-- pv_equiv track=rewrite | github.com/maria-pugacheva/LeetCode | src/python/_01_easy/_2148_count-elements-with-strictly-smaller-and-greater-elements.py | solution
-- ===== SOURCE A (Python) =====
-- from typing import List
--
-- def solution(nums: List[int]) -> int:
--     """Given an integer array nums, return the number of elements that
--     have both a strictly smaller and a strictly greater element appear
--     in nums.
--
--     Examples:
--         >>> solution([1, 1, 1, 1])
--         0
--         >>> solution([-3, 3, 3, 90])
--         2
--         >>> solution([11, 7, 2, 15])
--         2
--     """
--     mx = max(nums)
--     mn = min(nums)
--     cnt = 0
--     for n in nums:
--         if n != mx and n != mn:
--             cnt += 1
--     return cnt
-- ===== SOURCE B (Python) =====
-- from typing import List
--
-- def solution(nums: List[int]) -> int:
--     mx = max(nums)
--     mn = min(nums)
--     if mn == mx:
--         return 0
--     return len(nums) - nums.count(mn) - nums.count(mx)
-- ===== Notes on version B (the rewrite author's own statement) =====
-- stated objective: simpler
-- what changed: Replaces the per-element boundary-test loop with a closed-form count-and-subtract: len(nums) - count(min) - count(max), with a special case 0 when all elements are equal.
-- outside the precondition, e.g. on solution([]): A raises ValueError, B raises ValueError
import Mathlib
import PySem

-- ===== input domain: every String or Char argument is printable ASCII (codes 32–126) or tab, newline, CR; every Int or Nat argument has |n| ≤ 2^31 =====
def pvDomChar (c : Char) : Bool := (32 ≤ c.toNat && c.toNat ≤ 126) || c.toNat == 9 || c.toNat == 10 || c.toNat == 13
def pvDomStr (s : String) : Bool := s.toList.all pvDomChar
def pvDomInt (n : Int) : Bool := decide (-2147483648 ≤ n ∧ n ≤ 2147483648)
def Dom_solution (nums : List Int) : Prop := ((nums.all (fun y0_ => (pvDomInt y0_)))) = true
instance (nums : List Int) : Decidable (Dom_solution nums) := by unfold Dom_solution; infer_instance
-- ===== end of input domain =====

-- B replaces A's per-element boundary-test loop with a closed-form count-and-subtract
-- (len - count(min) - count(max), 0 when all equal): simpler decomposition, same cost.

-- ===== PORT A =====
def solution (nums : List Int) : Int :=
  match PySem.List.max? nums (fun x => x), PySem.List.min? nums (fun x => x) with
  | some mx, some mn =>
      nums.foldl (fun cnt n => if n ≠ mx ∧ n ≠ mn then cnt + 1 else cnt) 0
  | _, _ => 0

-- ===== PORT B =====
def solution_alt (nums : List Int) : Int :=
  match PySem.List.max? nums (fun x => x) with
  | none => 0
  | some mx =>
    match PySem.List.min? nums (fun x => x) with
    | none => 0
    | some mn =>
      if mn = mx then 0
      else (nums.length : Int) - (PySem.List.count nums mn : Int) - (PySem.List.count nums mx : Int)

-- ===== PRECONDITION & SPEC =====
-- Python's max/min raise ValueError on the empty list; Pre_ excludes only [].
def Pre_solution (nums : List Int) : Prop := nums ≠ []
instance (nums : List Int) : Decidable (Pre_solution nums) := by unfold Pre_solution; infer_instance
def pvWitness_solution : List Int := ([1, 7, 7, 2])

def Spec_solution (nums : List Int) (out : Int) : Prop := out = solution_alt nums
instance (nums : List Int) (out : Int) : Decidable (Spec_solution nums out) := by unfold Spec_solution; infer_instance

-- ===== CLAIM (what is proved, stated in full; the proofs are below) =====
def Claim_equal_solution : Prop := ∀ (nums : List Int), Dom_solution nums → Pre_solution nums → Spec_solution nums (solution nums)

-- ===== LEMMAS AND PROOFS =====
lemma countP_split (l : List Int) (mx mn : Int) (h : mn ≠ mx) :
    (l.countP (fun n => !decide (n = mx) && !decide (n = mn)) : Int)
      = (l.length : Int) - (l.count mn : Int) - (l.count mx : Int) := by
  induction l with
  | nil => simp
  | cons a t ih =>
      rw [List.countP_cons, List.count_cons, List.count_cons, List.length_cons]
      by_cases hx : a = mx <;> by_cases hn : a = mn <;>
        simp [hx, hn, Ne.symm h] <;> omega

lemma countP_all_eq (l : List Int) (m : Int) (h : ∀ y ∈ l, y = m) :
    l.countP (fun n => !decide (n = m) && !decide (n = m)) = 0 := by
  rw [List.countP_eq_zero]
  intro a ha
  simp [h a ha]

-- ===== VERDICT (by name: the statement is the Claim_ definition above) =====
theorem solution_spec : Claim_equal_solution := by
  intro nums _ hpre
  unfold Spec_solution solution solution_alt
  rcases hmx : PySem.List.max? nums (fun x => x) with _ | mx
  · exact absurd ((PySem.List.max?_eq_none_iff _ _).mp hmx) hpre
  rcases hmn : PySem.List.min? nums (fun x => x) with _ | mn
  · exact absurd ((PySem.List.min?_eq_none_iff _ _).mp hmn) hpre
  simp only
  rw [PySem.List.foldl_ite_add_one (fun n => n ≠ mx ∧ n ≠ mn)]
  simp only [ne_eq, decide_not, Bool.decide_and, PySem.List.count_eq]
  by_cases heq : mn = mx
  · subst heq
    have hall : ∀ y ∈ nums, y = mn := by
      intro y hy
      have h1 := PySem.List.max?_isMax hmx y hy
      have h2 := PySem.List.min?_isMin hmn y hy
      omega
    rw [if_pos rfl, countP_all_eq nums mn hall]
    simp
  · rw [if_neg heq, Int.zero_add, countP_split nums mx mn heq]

.....

• **AIM OF THE EXERCISE**
Retype all of the records so that every line matches the original exactly.

• **ANSWER TO THE EXERCISE**
-- pv_equiv track=rewrite | github.com/maria-pugacheva/LeetCode | src/python/_01_easy/_2148_count-elements-with-strictly-smaller-and-greater-elements.py | solution
-- ===== SOURCE A (Python) =====
-- from typing import List
--
-- def solution(nums: List[int]) -> int:
--     """Given an integer array nums, return the number of elements that
--     have both a strictly smaller and a strictly greater element appear
--     in nums.
--
--     Examples:
--         >>> solution([1, 1, 1, 1])
--         0
--         >>> solution([-3, 3, 3, 90])
--         2
--         >>> solution([11, 7, 2, 15])
--         2
--     """
--     mx = max(nums)
--     mn = min(nums)
--     cnt = 0
--     for n in nums:
--         if n != mx and n != mn:
--             cnt += 1
--     return cnt
-- ===== SOURCE B (Python) =====
-- from typing import List
--
-- def solution(nums: List[int]) -> int:
--     mx = max(nums)
--     mn = min(nums)
--     if mn == mx:
--         return 0
--     return len(nums) - nums.count(mn) - nums.count(mx)
-- ===== Notes on version B (the rewrite author's own statement) =====
-- stated objective: simpler
-- what changed: Replaces the per-element boundary-test loop with a closed-form count-and-subtract: len(nums) - count(min) - count(max), with a special case 0 when all elements are equal.
-- outside the precondition, e.g. on solution([]): A raises ValueError, B raises ValueError
import Mathlib
import PySem

-- ===== input domain: every String or Char argument is printable ASCII (codes 32–126) or tab, newline, CR; every Int or Nat argument has |n| ≤ 2^31 =====
def pvDomChar (c : Char) : Bool := (32 ≤ c.toNat && c.toNat ≤ 126) || c.toNat == 9 || c.toNat == 10 || c.toNat == 13
def pvDomStr (s : String) : Bool := s.toList.all pvDomChar
def pvDomInt (n : Int) : Bool := decide (-2147483648 ≤ n ∧ n ≤ 2147483648)
def Dom_solution (nums : List Int) : Prop := ((nums.all (fun y0_ => (pvDomInt y0_)))) = true
instance (nums : List Int) : Decidable (Dom_solution nums) := by unfold Dom_solution; infer_instance
-- ===== end of input domain =====

-- B replaces A's per-element boundary-test loop with a closed-form count-and-subtract
-- (len - count(min) - count(max), 0 when all equal): simpler decomposition, same cost.

-- ===== PORT A =====
def solution (nums : List Int) : Int :=
  match PySem.List.max? nums (fun x => x), PySem.List.min? nums (fun x => x) with
  | some mx, some mn =>
      nums.foldl (fun cnt n => if n ≠ mx ∧ n ≠ mn then cnt + 1 else cnt) 0
  | _, _ => 0

-- ===== PORT B =====
def solution_alt (nums : List Int) : Int :=
  match PySem.List.max? nums (fun x => x) with
  | none => 0
  | some mx =>
    match PySem.List.min? nums (fun x => x) with
    | none => 0
    | some mn =>
      if mn = mx then 0
      else (nums.length : Int) - (PySem.List.count nums mn : Int) - (PySem.List.count nums mx : Int)

-- ===== PRECONDITION & SPEC =====
-- Python's max/min raise ValueError on the empty list; Pre_ excludes only [].
def Pre_solution (nums : List Int) : Prop := nums ≠ []
instance (nums : List Int) : Decidable (Pre_solution nums) := by unfold Pre_solution; infer_instance
def pvWitness_solution : List Int := ([1, 7, 7, 2])

def Spec_solution (nums : List Int) (out : Int) : Prop := out = solution_alt nums
instance (nums : List Int) (out : Int) : Decidable (Spec_solution nums out) := by unfold Spec_solution; infer_instance

-- ===== CLAIM (what is proved, stated in full; the proofs are below) =====
def Claim_equal_solution : Prop := ∀ (nums : List Int), Dom_solution nums → Pre_solution nums → Spec_solution nums (solution nums)

-- ===== LEMMAS AND PROOFS =====
lemma countP_split (l : List Int) (mx mn : Int) (h : mn ≠ mx) :
    (l.countP (fun n => !decide (n = mx) && !decide (n = mn)) : Int)
      = (l.length : Int) - (l.count mn : Int) - (l.count mx : Int) := by
  induction l with
  | nil => simp
  | cons a t ih =>
      rw [List.countP_cons, List.count_cons, List.count_cons, List.length_cons]
      by_cases hx : a = mx <;> by_cases hn : a = mn <;>
        simp [hx, hn, Ne.symm h] <;> omega

lemma countP_all_eq (l : List Int) (m : Int) (h : ∀ y ∈ l, y = m) :
    l.countP (fun n => !decide (n = m) && !decide (n = m)) = 0 := by
  rw [List.countP_eq_zero]
  intro a ha
  simp [h a ha]

-- ===== VERDICT (by name: the statement is the Claim_ definition above) =====
theorem solution_spec : Claim_equal_solution := by
  intro nums _ hpre
  unfold Spec_solution solution solution_alt
  rcases hmx : PySem.List.max? nums (fun x => x) with _ | mx
  · exact absurd ((PySem.List.max?_eq_none_iff _ _).mp hmx) hpre
  rcases hmn : PySem.List.min? nums (fun x => x) with _ | mn
  · exact absurd ((PySem.List.min?_eq_none_iff _ _).mp hmn) hpre
  simp only
  rw [PySem.List.foldl_ite_add_one (fun n => n ≠ mx ∧ n ≠ mn)]
  simp only [ne_eq, decide_not, Bool.decide_and, PySem.List.count_eq]
  by_cases heq : mn = mx
  · subst heq
    have hall : ∀ y ∈ nums, y = mn := by
      intro y hy
      have h1 := PySem.List.max?_isMax hmx y hy
      have h2 := PySem.List.min?_isMin hmn y hy
      omega
    rw [if_pos rfl, countP_all_eq nums mn hall]
    simp
  · rw [if_neg heq, Int.zero_add, countP_split nums mx mn heq]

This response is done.